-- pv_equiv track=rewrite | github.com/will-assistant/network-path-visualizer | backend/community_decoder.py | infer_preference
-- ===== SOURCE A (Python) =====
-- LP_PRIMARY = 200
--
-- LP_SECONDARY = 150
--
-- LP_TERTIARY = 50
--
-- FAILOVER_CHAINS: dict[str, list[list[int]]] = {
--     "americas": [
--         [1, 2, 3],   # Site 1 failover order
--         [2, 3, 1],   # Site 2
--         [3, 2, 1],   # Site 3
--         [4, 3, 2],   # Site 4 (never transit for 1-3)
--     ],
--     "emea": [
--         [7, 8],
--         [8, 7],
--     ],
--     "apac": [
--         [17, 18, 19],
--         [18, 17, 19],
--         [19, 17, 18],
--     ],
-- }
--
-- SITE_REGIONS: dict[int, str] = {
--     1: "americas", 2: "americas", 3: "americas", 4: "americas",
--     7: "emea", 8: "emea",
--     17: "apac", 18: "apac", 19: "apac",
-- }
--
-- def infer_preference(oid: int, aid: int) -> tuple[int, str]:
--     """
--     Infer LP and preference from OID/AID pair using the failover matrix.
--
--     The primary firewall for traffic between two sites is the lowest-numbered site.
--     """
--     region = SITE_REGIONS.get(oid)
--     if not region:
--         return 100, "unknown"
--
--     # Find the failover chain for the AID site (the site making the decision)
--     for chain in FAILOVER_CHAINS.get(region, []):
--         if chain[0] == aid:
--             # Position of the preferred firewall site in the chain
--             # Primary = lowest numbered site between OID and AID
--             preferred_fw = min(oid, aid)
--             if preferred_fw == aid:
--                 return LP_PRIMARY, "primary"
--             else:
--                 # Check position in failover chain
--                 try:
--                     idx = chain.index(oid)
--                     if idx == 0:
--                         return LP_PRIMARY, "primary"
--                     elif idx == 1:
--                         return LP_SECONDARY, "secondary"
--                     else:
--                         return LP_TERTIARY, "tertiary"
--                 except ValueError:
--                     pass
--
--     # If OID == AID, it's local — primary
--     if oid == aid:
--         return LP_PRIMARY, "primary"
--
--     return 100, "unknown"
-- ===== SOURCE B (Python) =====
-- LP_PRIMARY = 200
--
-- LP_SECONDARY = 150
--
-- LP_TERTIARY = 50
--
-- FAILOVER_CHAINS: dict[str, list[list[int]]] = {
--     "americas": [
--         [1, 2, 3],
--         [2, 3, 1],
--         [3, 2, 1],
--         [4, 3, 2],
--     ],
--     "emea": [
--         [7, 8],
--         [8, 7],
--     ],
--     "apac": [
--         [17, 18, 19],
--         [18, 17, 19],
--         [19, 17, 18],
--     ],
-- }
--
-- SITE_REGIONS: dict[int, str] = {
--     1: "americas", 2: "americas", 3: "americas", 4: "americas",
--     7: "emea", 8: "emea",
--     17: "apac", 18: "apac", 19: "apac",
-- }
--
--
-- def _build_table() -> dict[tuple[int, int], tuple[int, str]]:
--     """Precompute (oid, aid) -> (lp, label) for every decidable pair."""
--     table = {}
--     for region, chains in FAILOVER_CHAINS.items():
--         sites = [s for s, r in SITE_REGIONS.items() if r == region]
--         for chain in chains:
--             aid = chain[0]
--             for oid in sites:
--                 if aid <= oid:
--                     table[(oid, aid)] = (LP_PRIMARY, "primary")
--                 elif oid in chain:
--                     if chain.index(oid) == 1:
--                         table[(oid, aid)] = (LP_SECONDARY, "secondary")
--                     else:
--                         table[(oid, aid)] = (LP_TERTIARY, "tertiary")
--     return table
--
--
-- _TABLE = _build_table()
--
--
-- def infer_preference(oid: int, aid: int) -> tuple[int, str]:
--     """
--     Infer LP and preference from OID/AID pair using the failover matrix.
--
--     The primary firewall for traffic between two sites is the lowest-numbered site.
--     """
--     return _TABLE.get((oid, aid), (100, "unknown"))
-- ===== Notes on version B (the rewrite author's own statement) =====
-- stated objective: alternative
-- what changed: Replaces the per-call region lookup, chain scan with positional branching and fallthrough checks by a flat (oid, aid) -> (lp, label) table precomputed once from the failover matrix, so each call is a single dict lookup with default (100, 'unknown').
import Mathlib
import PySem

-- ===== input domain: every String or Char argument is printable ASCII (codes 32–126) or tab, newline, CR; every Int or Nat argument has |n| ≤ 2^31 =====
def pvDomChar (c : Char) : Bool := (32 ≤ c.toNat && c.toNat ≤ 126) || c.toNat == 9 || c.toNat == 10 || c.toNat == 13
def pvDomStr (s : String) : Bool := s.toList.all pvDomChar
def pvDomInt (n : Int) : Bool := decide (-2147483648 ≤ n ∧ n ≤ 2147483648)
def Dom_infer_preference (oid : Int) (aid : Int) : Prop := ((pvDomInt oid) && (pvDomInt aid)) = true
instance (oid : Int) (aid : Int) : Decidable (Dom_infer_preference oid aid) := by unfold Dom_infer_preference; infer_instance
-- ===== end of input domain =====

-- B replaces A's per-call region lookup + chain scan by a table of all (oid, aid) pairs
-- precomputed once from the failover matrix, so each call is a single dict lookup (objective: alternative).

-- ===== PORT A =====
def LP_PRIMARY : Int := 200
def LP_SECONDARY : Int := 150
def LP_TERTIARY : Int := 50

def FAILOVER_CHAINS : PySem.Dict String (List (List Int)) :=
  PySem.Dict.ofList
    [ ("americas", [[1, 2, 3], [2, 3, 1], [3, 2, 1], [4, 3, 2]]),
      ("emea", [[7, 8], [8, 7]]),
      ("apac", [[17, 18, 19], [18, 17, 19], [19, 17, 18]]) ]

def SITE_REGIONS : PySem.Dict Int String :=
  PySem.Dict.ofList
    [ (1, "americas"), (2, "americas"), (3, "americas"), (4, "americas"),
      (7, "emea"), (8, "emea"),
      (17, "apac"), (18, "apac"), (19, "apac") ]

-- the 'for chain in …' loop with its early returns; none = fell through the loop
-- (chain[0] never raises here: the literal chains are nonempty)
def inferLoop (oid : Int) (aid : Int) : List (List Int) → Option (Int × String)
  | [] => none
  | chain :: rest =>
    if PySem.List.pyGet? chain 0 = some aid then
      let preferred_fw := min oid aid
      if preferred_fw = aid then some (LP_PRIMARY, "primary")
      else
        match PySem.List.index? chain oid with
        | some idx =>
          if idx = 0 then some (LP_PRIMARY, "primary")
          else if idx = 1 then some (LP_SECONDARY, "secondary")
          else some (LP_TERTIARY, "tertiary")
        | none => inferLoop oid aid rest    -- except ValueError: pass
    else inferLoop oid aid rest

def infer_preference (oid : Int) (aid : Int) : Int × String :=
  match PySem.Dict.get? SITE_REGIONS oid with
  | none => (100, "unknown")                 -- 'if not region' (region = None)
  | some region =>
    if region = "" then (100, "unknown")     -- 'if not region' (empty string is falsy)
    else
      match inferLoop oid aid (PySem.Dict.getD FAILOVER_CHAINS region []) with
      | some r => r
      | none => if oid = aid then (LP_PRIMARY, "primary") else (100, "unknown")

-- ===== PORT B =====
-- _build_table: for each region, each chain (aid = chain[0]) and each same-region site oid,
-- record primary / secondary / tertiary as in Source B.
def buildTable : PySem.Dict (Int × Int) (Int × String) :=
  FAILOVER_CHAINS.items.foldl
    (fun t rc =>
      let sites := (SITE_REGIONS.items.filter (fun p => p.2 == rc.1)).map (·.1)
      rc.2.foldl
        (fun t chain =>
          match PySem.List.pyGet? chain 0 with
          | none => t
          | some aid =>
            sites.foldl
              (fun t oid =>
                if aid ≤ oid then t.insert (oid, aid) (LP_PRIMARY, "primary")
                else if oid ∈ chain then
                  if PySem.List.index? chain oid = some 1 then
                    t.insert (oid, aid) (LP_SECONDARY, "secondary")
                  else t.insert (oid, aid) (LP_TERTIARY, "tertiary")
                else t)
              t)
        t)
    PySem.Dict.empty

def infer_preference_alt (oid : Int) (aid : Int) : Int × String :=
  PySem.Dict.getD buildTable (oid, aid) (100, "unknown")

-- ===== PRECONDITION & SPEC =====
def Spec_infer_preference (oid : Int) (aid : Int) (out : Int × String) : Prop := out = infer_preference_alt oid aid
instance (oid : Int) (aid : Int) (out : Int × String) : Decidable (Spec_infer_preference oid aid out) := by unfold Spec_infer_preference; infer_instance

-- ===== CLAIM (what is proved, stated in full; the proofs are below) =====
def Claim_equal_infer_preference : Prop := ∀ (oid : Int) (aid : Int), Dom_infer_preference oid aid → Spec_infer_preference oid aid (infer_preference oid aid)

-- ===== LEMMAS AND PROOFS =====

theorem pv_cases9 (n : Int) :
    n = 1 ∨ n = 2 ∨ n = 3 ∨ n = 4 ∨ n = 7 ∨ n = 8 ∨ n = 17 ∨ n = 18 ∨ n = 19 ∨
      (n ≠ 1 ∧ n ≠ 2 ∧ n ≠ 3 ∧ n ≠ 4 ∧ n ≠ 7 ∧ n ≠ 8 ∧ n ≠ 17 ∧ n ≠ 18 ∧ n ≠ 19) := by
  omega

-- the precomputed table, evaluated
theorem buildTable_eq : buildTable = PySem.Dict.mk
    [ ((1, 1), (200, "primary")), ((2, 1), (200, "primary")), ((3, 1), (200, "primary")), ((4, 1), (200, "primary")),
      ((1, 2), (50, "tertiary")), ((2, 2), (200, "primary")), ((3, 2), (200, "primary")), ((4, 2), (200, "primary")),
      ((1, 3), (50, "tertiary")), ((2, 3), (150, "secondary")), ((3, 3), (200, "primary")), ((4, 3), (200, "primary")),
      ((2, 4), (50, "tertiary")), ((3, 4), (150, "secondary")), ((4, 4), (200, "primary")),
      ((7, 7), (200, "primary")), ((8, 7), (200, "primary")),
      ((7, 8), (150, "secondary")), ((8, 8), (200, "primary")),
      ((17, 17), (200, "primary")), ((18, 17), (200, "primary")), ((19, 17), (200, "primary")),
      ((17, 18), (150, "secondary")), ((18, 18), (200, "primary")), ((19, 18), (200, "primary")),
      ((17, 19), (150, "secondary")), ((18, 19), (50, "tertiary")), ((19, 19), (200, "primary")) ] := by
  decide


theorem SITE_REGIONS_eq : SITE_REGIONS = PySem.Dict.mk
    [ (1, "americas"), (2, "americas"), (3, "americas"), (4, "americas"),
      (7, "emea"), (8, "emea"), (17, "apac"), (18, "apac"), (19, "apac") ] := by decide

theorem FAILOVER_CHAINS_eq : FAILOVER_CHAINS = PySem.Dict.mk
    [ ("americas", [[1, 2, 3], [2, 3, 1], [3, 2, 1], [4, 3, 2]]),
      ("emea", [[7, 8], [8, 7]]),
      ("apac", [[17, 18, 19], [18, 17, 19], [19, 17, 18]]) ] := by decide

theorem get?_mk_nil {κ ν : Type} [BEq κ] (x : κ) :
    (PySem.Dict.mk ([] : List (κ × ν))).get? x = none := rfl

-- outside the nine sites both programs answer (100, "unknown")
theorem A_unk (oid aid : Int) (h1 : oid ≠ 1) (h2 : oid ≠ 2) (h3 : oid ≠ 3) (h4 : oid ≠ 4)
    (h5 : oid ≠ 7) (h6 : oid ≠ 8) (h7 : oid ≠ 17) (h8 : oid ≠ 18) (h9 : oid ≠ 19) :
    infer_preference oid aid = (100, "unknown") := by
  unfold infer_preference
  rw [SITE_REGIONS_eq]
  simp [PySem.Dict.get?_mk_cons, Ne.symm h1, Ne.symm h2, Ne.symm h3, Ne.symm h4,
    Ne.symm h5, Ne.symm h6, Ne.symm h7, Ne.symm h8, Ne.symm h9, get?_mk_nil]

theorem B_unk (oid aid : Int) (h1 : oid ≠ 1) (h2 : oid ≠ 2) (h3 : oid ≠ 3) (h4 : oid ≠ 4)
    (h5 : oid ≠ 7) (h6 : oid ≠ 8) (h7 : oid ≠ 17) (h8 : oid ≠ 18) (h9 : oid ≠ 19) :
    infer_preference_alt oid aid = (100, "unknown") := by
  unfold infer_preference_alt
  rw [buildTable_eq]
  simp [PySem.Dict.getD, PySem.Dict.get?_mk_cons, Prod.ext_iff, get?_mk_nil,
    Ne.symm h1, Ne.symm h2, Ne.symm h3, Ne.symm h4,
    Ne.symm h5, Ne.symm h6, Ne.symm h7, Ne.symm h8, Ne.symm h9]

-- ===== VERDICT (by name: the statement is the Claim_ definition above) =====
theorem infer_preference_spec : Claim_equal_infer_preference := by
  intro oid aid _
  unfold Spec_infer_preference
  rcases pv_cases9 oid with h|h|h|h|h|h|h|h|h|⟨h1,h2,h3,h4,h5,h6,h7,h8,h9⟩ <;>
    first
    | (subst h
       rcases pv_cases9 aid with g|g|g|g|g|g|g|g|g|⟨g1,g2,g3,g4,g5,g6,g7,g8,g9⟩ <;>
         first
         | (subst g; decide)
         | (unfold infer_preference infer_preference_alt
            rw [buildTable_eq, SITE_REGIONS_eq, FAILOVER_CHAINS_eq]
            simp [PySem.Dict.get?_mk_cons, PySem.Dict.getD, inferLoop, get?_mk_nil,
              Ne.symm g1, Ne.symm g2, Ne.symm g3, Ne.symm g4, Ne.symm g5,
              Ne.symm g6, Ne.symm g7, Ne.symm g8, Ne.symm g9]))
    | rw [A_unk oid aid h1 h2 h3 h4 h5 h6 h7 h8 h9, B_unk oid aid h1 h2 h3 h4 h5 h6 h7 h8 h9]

* * * * * * *

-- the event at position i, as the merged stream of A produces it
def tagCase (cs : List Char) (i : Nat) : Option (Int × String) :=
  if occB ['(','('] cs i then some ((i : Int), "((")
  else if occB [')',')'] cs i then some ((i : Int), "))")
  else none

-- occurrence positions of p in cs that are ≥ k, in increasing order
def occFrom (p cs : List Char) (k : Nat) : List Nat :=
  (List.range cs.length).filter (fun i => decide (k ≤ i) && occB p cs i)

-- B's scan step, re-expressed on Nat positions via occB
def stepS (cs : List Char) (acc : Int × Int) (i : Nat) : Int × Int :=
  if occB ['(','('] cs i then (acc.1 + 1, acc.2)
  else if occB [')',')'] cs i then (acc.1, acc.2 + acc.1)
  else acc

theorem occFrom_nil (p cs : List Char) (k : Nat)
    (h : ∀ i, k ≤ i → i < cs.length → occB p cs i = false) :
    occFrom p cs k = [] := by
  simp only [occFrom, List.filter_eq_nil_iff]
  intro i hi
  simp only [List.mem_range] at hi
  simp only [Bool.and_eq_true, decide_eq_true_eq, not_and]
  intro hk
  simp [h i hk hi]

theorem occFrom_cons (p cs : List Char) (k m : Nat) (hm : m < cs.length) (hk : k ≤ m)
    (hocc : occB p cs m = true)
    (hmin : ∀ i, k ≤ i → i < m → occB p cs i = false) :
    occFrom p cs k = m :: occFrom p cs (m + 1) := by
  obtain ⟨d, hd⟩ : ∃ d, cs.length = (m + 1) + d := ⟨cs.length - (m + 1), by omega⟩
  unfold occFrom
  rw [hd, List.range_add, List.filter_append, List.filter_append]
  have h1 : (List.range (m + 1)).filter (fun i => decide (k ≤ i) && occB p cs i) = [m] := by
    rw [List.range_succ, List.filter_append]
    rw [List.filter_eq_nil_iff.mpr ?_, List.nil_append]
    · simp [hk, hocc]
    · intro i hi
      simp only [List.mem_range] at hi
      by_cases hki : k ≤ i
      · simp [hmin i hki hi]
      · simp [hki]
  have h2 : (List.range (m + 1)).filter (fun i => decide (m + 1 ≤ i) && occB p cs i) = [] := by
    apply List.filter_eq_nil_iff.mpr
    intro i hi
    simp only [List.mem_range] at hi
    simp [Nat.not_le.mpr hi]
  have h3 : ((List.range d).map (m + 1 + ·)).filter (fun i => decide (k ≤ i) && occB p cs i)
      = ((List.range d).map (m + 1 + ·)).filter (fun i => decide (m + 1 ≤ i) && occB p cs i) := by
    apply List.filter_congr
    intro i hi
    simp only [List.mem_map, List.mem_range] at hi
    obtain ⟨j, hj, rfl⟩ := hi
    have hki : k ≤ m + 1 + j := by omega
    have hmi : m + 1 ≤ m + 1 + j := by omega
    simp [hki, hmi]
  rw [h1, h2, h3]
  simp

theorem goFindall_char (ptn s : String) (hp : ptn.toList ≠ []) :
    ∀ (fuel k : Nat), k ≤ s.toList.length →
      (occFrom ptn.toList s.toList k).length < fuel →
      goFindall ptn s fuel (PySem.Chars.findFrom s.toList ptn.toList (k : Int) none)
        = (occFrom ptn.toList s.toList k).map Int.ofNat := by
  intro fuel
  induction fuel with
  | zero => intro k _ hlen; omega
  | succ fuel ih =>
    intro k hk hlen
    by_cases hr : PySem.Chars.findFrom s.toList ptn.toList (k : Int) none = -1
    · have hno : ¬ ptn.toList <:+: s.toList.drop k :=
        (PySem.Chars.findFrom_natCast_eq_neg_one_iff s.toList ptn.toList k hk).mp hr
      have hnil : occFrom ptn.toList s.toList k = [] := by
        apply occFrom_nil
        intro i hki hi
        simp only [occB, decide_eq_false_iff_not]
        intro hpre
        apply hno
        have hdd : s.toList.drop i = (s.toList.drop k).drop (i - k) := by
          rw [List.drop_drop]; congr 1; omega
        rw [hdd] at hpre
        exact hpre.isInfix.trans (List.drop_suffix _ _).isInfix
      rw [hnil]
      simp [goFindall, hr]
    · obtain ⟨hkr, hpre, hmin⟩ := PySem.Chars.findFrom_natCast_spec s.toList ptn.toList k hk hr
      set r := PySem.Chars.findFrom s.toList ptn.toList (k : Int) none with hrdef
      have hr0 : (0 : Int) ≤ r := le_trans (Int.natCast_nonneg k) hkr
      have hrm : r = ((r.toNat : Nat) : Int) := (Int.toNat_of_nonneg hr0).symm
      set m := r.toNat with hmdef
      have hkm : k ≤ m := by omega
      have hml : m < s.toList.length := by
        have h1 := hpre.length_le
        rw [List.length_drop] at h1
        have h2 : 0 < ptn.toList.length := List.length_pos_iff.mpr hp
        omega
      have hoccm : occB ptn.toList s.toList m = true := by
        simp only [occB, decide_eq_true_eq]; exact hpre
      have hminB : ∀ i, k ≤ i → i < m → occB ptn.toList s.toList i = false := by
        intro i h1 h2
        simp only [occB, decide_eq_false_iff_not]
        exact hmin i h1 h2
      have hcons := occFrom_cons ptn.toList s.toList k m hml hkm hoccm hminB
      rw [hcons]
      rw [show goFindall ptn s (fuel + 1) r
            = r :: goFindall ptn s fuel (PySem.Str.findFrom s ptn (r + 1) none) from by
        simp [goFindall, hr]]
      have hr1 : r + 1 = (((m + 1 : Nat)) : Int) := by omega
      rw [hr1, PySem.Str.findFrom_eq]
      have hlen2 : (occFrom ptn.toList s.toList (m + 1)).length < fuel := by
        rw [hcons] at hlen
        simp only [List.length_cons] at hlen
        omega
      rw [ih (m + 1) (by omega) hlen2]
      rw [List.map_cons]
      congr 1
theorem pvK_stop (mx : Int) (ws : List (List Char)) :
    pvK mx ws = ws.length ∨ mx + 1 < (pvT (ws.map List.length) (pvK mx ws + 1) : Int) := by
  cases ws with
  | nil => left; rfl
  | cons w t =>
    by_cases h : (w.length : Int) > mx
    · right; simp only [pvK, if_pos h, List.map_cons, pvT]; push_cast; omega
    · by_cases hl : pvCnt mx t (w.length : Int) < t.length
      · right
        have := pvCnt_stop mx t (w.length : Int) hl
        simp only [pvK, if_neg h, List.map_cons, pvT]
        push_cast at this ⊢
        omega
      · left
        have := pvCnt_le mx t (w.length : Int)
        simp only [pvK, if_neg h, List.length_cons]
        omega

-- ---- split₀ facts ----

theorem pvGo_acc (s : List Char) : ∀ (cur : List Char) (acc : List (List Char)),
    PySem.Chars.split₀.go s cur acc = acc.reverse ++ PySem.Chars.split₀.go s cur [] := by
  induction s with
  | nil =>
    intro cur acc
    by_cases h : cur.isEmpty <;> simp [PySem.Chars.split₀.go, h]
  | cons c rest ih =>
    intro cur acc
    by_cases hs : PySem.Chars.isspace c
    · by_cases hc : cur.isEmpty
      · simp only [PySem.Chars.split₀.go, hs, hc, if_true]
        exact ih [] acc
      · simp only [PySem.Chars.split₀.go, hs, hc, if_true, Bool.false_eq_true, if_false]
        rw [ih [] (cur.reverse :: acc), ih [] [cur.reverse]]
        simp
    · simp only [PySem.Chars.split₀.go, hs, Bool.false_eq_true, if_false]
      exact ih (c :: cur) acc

* * * * * * *

• **The task**:
Only the lines above from the line with "elif oid in" to the line with "-- ===== input", those two lines included, should be reproduced exactly.

• **Final answer**:
--                 elif oid in chain:
--                     if chain.index(oid) == 1:
--                         table[(oid, aid)] = (LP_SECONDARY, "secondary")
--                     else:
--                         table[(oid, aid)] = (LP_TERTIARY, "tertiary")
--     return table
--
--
-- _TABLE = _build_table()
--
--
-- def infer_preference(oid: int, aid: int) -> tuple[int, str]:
--     """
--     Infer LP and preference from OID/AID pair using the failover matrix.
--
--     The primary firewall for traffic between two sites is the lowest-numbered site.
--     """
--     return _TABLE.get((oid, aid), (100, "unknown"))
-- ===== Notes on version B (the rewrite author's own statement) =====
-- stated objective: alternative
-- what changed: Replaces the per-call region lookup, chain scan with positional branching and fallthrough checks by a flat (oid, aid) -> (lp, label) table precomputed once from the failover matrix, so each call is a single dict lookup with default (100, 'unknown').
import Mathlib
import PySem

-- ===== input domain: every String or Char argument is printable ASCII (codes 32–126) or tab, newline, CR; every Int or Nat argument has |n| ≤ 2^31 =====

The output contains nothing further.